Simon Wardley Profile picture
Sep 11, 2020 23 tweets 5 min read Read on X
X : Thoughts on trade deal with Japan?
Me : First step to CPTPP?
X : What about Withdrawal Agreement changes?
Me : You mean internal market bill. Needed to fast track a US - UK trade deal and CPTPP? Then UK just needs a China deal.
X : What about the EU?
Me : UK playing hardball?
X : Why do you keep answering with questions?
Me : A fluid space in which players won't want to show their hands. That's negotiation for you.
X : What about the threat to international law and UK's reputation?

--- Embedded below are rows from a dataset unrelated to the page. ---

-- pv_equiv track=rewrite | github.com/Blankvillein/dumpster-diver | stubtables.py | make_user_table_by_year
-- ===== SOURCE A (Python) =====
-- def make_user_table_by_year(yearbands,
--                             title="EN Wikipedians by year who made "
--                                   "''n'' edits in their first year"):
--     """Generate wikitable of user-year data.
--
--     Parameters
--     ----------
--     yearbands: dict
--         Dict of ((year, bandlabel),count) pairs
--     title : str
--         Desired title of table
--
--     Returns
--     -------
--     str
--     Returns wikitable with user-bands as columns
--     and years as rows.
--     If neither 'users' nor 'yearbands' is provided,
--     a blank string is returned.
--     """
--     bands = sorted(yearbands.keys())
--     table = "{|class=wikitable"
--     table += """
-- |+{}
-- |Year
-- |1-9 edits
-- |10-99 edits
-- |100-999 edits
-- |1,000-9,999 edits
-- |10,000+ edits
-- """.format(title)
--     years = sorted(set([x[0] for x in bands]))
--     for y in years:
--         bands_in_year = [x for x in bands if x[0] == y]
--         row = "|-\n|" + y
--         for b in bands_in_year:
--             count = yearbands[b]
--             row += "\n|{}".format(count)
--         row += "\n"
--         table += row
--     table += "|}"
--     return table
-- ===== SOURCE B (Python) =====
-- def make_user_table_by_year(yearbands,
--                             title="EN Wikipedians by year who made "
--                                   "''n'' edits in their first year"):
--     """Single pass: group counts of the sorted band keys by year with a
--     dict of lists, then emit one row per group (no per-year rescan)."""
--     groups = {}
--     for key in sorted(yearbands):
--         groups.setdefault(key[0], []).append(yearbands[key])
--     body = "".join(
--         "|-\n|" + y + "".join("\n|{}".format(c) for c in counts) + "\n"
--         for y, counts in groups.items())
--     return ("{|class=wikitable"
--             + "\n|+" + title
--             + "\n|Year\n|1-9 edits\n|10-99 edits\n|100-999 edits\n"
--               "|1,000-9,999 edits\n|10,000+ edits\n"
--             + body + "|}")
-- ===== Notes on version B (the rewrite author's own statement) =====
-- stated objective: faster
-- what changed: Instead of computing the sorted distinct year list and rescanning the whole sorted key list once per year, B makes a single pass over the sorted keys grouping counts per year in a dict of lists and then emits one row per group.
import Mathlib
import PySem

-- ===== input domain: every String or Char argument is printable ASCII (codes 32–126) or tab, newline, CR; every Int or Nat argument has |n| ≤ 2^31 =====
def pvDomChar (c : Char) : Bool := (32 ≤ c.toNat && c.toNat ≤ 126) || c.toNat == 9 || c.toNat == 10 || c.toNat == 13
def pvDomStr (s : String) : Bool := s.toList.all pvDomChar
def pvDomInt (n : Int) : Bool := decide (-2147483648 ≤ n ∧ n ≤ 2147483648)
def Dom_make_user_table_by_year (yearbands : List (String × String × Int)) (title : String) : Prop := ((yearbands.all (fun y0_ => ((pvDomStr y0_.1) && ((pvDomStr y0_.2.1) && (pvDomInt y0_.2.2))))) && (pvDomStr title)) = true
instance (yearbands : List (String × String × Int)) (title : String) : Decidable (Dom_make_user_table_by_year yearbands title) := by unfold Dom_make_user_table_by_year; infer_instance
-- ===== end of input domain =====

-- B replaces A's per-year rescan of the sorted key list by one grouping pass
-- over the sorted keys (dict of year -> list of counts); objective: faster.

-- ===== PORT A =====
def make_user_table_by_year (yearbands : List (String × String × Int)) (title : String) : String :=
  let d : PySem.Dict (String × String) Int :=
    PySem.Dict.ofList (yearbands.map (fun p => ((p.1, p.2.1), p.2.2)))
  let bands := PySem.List.sorted2 d.keys (fun k => k.1) (fun k => k.2)
  let table := "{|class=wikitable"
  let table := table ++ ("\n|+" ++ title ++ "\n|Year\n|1-9 edits\n|10-99 edits\n|100-999 edits\n|1,000-9,999 edits\n|10,000+ edits\n")
  let years := PySem.List.sorted (PySem.Set.ofList (bands.map (fun x => x.1))) (fun x => x)
  let table := years.foldl (fun t y =>
    let bands_in_year := bands.filter (fun x => x.1 == y)
    let row := "|-\n|" ++ y
    -- yearbands[b]: b is always a key of the dict, so the default 0 is never used
    let row := bands_in_year.foldl (fun r b => r ++ ("\n|" ++ PySem.Int.toStr (d.getD b 0))) row
    let row := row ++ "\n"
    t ++ row) table
  table ++ "|}"

-- ===== PORT B =====
def make_user_table_by_year_alt (yearbands : List (String × String × Int)) (title : String) : String :=
  let d : PySem.Dict (String × String) Int :=
    PySem.Dict.ofList (yearbands.map (fun p => ((p.1, p.2.1), p.2.2)))
  let groups : PySem.Dict String (List Int) :=
    (PySem.List.sorted2 d.keys (fun k => k.1) (fun k => k.2)).foldl
      (fun g k => g.modify k.1 [] (fun v => v ++ [d.getD k 0])) PySem.Dict.empty
  let body := PySem.Str.join "" (groups.items.map (fun p =>
    "|-\n|" ++ p.1 ++ PySem.Str.join "" (p.2.map (fun c => "\n|" ++ PySem.Int.toStr c)) ++ "\n"))
  "{|class=wikitable"
    ++ ("\n|+" ++ title)
    ++ "\n|Year\n|1-9 edits\n|10-99 edits\n|100-999 edits\n|1,000-9,999 edits\n|10,000+ edits\n"
    ++ body ++ "|}"

-- ===== PRECONDITION & SPEC =====
def Spec_make_user_table_by_year (yearbands : List (String × String × Int)) (title : String) (out : String) : Prop := out = make_user_table_by_year_alt yearbands title
instance (yearbands : List (String × String × Int)) (title : String) (out : String) : Decidable (Spec_make_user_table_by_year yearbands title out) := by unfold Spec_make_user_table_by_year; infer_instance

-- ===== CLAIM (what is proved, stated in full; the proofs are below) =====
def Claim_equal_make_user_table_by_year : Prop := ∀ (yearbands : List (String × String × Int)) (title : String), Dom_make_user_table_by_year yearbands title → Spec_make_user_table_by_year yearbands title (make_user_table_by_year yearbands title)

-- ===== LEMMAS AND PROOFS =====

-- String append is associative (proved on the character lists).
theorem pv_str_assoc (a b c : String) : a ++ b ++ c = a ++ (b ++ c) := by
  rw [← String.toList_inj]; simp

-- "".join on characters is flatten.
theorem pv_charsjoin_nil (parts : List (List Char)) :
    PySem.Chars.join [] parts = parts.flatten := by
  induction parts with
  | nil => rfl
  | cons x t ih =>
    cases t with
    | nil => simp [PySem.Chars.join, List.intercalate, List.intersperse]
    | cons y s =>
      simp only [PySem.Chars.join, List.intercalate, List.intersperse] at *
      simp [ih]

theorem pv_join_nil_cons (s : String) (parts : List String) :
    PySem.Str.join "" (s :: parts) = s ++ PySem.Str.join "" parts := by
  rw [← String.toList_inj]
  simp [PySem.Str.toList_join, pv_charsjoin_nil]

theorem pv_join_nil_nil : PySem.Str.join "" ([] : List String) = "" := by
  rw [← String.toList_inj]
  simp [PySem.Str.toList_join]

-- a Python loop 'acc += g(x)' over strings is "".join(map(g, l)) appended.
theorem pv_foldl_string_append {α : Type} (g : α → String) (l : List α) (a : String) :
    l.foldl (fun acc x => acc ++ g x) a = a ++ PySem.Str.join "" (l.map g) := by
  induction l generalizing a with
  | nil => simp [pv_join_nil_nil]
  | cons x t ih =>
    simp only [List.foldl_cons, List.map_cons, ih, pv_join_nil_cons]
    rw [pv_str_assoc]

-- insertBy with a comparator that respects k1 preserves sortedness by k1.
theorem pv_insertBy_pairwise {α κ : Type} [LinearOrder κ] (k1 : α → κ)
    (before : α → α → Bool)
    (h1 : ∀ a b, before a b = true → k1 a ≤ k1 b)
    (h2 : ∀ a b, before a b = false → k1 b ≤ k1 a)
    (x : α) (acc : List α) (hacc : acc.Pairwise (fun a b => k1 a ≤ k1 b)) :
    (PySem.List.insertBy before x acc).Pairwise (fun a b => k1 a ≤ k1 b) := by
  induction acc with
  | nil => simp [PySem.List.insertBy]
  | cons y ys ih =>
    rcases List.pairwise_cons.mp hacc with ⟨hy, hys⟩
    by_cases hb : before x y = true
    · simp only [PySem.List.insertBy, hb, if_true]
      refine List.pairwise_cons.mpr ⟨?_, hacc⟩
      intro z hz
      rcases List.mem_cons.mp hz with hz | hz
      · rw [hz]; exact h1 x y hb
      · exact le_trans (h1 x y hb) (hy z hz)
    · simp only [PySem.List.insertBy, hb]
      refine List.pairwise_cons.mpr ⟨?_, ih hys⟩
      intro z hz
      rcases (PySem.List.mem_insertBy _ _ _ _).mp hz with hz | hz
      · rw [hz]; exact h2 x y (by simpa using hb)
      · exact hy z hz

theorem pv_foldl_insertBy_pairwise {α κ : Type} [LinearOrder κ] (k1 : α → κ)
    (before : α → α → Bool)
    (h1 : ∀ a b, before a b = true → k1 a ≤ k1 b)
    (h2 : ∀ a b, before a b = false → k1 b ≤ k1 a)
    (l : List α) : ∀ (acc : List α), acc.Pairwise (fun a b => k1 a ≤ k1 b) →
    (l.foldl (fun acc x => PySem.List.insertBy before x acc) acc).Pairwise (fun a b => k1 a ≤ k1 b) := by
  induction l with
  | nil => intro acc h; simpa using h
  | cons x t ih =>
    intro acc h
    exact ih _ (pv_insertBy_pairwise k1 before h1 h2 x acc h)

-- sorted2 is sorted (weakly) by its first key.
theorem pv_sorted2_fst_pairwise {α κ₁ κ₂ : Type} [LinearOrder κ₁] [LinearOrder κ₂]
    (xs : List α) (k1 : α → κ₁) (k2 : α → κ₂) :
    (PySem.List.sorted2 xs k1 k2).Pairwise (fun a b => k1 a ≤ k1 b) := by
  have h := pv_foldl_insertBy_pairwise k1
      (fun a b => decide (k1 a < k1 b) || (!decide (k1 b < k1 a) && decide (k2 a < k2 b)))
      (by intro a b hb
          simp at hb
          rcases hb with hb | ⟨hb, _⟩
          · exact le_of_lt hb
          · exact hb)
      (by intro a b hb
          simp at hb
          exact hb.1)
      xs [] (by simp)
  simpa [PySem.List.sorted2] using h

-- building a set is a sublist of the accumulator plus the source list
theorem pv_foldl_set_add_sublist {α : Type} [BEq α] (l : List α) :
    ∀ (acc : List α), (l.foldl PySem.Set.add acc).Sublist (acc ++ l) := by
  induction l with
  | nil => intro acc; simp
  | cons x t ih =>
    intro acc
    refine (ih (PySem.Set.add acc x)).trans ?_
    unfold PySem.Set.add
    split_ifs with h
    · exact (List.append_sublist_append_left _).mpr (List.sublist_cons_self x t)
    · simp

theorem pv_ofList_sublist {α : Type} [BEq α] (l : List α) :
    (PySem.Set.ofList l).Sublist l := by
  simpa [PySem.Set.ofList, PySem.Set.empty] using pv_foldl_set_add_sublist l []

theorem pv_main (d : PySem.Dict (String × String) Int) (title : String) :
    ((PySem.List.sorted (PySem.Set.ofList ((PySem.List.sorted2 d.keys (fun k => k.1) (fun k => k.2)).map (fun x => x.1))) (fun x => x)).foldl
        (fun t y => t ++ (((PySem.List.sorted2 d.keys (fun k => k.1) (fun k => k.2)).filter (fun x => x.1 == y)).foldl
            (fun r b => r ++ ("\n|" ++ PySem.Int.toStr (d.getD b 0))) ("|-\n|" ++ y) ++ "\n"))
        ("{|class=wikitable" ++ ("\n|+" ++ title ++ "\n|Year\n|1-9 edits\n|10-99 edits\n|100-999 edits\n|1,000-9,999 edits\n|10,000+ edits\n"))) ++ "|}"
    = "{|class=wikitable" ++ ("\n|+" ++ title)
        ++ "\n|Year\n|1-9 edits\n|10-99 edits\n|100-999 edits\n|1,000-9,999 edits\n|10,000+ edits\n"
        ++ PySem.Str.join "" ((((PySem.List.sorted2 d.keys (fun k => k.1) (fun k => k.2)).foldl
              (fun g k => g.modify k.1 [] (fun v => v ++ [d.getD k 0])) PySem.Dict.empty).items).map (fun p =>
            "|-\n|" ++ p.1 ++ PySem.Str.join "" (p.2.map (fun c => "\n|" ++ PySem.Int.toStr c)) ++ "\n"))
        ++ "|}" := by
  set bands := PySem.List.sorted2 d.keys (fun k => k.1) (fun k => k.2) with hbands
  set S := PySem.Set.ofList (bands.map (fun x => x.1)) with hS
  set groups := bands.foldl (fun g k => g.modify k.1 [] (fun v => v ++ [d.getD k 0])) PySem.Dict.empty with hgroups
  have h1 : bands.Pairwise (fun a b => a.1 ≤ b.1) := pv_sorted2_fst_pairwise _ _ _
  have h2 : (bands.map (fun x => x.1)).Pairwise (fun a b => a ≤ b) := List.pairwise_map.mpr h1
  have hSp : S.Pairwise (fun a b => a ≤ b) := List.Pairwise.sublist (pv_ofList_sublist _) h2
  have hyears : PySem.List.sorted S (fun x => x) = S :=
    PySem.List.sorted_eq_self_of_pairwise S (fun x => x) hSp
  have hkeys : groups.keys = S := by
    rw [hgroups, PySem.Dict.keys_foldl_modify_key bands (fun k => k.1) []
      (fun _ k => fun v => v ++ [d.getD k 0]) PySem.Dict.empty]
    rfl
  have hnodup : groups.keys.Nodup := by
    rw [hgroups]
    exact PySem.Dict.nodup_keys_foldl_modify_key _ _ _ _ _ PySem.Dict.nodup_keys_empty
  have hgetD : ∀ y, groups.getD y [] = (bands.filter (fun k => k.1 == y)).map (fun k => d.getD k 0) := by
    intro y
    have hm : groups = (bands.map (fun k => ((k.1 : String), d.getD k 0))).foldl
        (fun g p => g.modify p.1 [] (fun v => v ++ [p.2])) PySem.Dict.empty := by
      rw [hgroups, List.foldl_map]
    rw [hm, PySem.Dict.getD_foldl_modify_append]
    simp [List.filter_map, Function.comp_def, List.map_map]
  have hitems : groups.items = S.map (fun y => (y, (bands.filter (fun k => k.1 == y)).map (fun k => d.getD k 0))) := by
    rw [PySem.Dict.items_eq_map_keys groups hnodup [], hkeys]
    exact List.map_congr_left (fun y _ => by rw [hgetD])
  rw [hyears, hitems]
  simp only [pv_foldl_string_append, List.map_map, Function.comp_def, pv_str_assoc]

-- ===== VERDICT (by name: the statement is the Claim_ definition above) =====
theorem make_user_table_by_year_spec : Claim_equal_make_user_table_by_year := by
  intro yearbands title _
  unfold Spec_make_user_table_by_year
  simp only [make_user_table_by_year, make_user_table_by_year_alt]
  apply pv_main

Me : Saying you have the option to break a treaty obligation (which is always the case for a Sovereign nation) is not the same as actually doing it. We shall see how this plays out.

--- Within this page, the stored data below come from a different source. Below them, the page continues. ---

-- pv_equiv track=rewrite | github.com/yoonbang98/Backjoon | 백준/Platinum/23291. 어항 정리/어항 정리.py | fish_diff
-- ===== SOURCE A (Python) =====
-- def fish_diff(field):
--     dir = [(1,0),(0,1)]
--     N, M = len(field), len(field[0])
--     field_diff = [[0]*M for _ in range(N)]
--     for r in range(N):
--         for c in range(M):
--             if field[r][c]:
--                 for dr, dc in dir:
--                     nr, nc = r + dr, c + dc
--                     if 0 <= nr < N and 0 <= nc < M and field[nr][nc] and abs(field[nr][nc] - field[r][c])//5:
--                         d = abs(field[nr][nc] - field[r][c])//5
--                         if field[nr][nc] > field[r][c]:
--                             field_diff[nr][nc] -= d
--                             field_diff[r][c] += d
--                         else:
--                             field_diff[nr][nc] += d
--                             field_diff[r][c] -= d
--     for r in range(N):
--         for c in range(M):
--             field[r][c] += field_diff[r][c]
--     return field
-- ===== SOURCE B (Python) =====
-- # Gather formulation: compute each cell's delta from its 4 neighbors in the
-- # original grid, then add the deltas in (same in-place mutation of field as A).
-- def fish_diff(field):
--     N, M = len(field), len(field[0])
--     delta = []
--     for r in range(N):
--         drow = []
--         for c in range(M):
--             v = field[r][c]
--             acc = 0
--             if v:
--                 for nr, nc in ((r - 1, c), (r + 1, c), (r, c - 1), (r, c + 1)):
--                     if 0 <= nr < N and 0 <= nc < M:
--                         w = field[nr][nc]
--                         d = abs(w - v) // 5
--                         if w and d:
--                             acc += d if w > v else -d
--             drow.append(acc)
--         delta.append(drow)
--     for row, drow in zip(field, delta):
--         for c, d in enumerate(drow):
--             row[c] += d
--     return field
-- ===== Notes on version B (the rewrite author's own statement) =====
-- stated objective: alternative
-- what changed: Replaced the edge-based scatter (each of the two forward edges pushes +/-d to both endpoints of a difference grid) by a per-cell gather that computes each cell's delta from its four neighbors in the original grid.
import Mathlib
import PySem

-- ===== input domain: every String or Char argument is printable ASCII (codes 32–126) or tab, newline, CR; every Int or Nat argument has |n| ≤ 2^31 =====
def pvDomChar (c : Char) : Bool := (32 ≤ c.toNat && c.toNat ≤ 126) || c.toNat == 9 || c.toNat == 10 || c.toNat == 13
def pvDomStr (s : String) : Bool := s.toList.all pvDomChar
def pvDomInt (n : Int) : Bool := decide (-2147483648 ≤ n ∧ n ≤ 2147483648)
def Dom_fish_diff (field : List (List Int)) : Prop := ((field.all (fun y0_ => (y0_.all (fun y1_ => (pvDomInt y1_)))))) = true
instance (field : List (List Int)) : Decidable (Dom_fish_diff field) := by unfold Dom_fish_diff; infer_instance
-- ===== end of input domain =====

X : So, you're not worried?
Me : Oh, quite the opposite. There are huge issues of trust at stake here. Theresa May was right to call these out.
Me : Oh, and that's not even covering the trust issues with the devolved Governments. This should have been a process of consensus building rather than Westminster imposing standards.
X : U-turn?
Me : They've got form. We shall see. It depends upon what's really at stake.
X : How do you mean?
Me : If they hold the cards of CPTPP, US-UK trade deal and China-UK trade deal ... and if this is what it takes ... they might play the hand.
X : Couldn't it cause a break up of the nations?
Me : Hypotheticals on hypotheticals. It all depends on what hand is held. If CPTPP + US-UK + China-UK are in play, I suspect it'll be hard for the nations to leave on a promise of joining the EU giving most trade is internal to UK.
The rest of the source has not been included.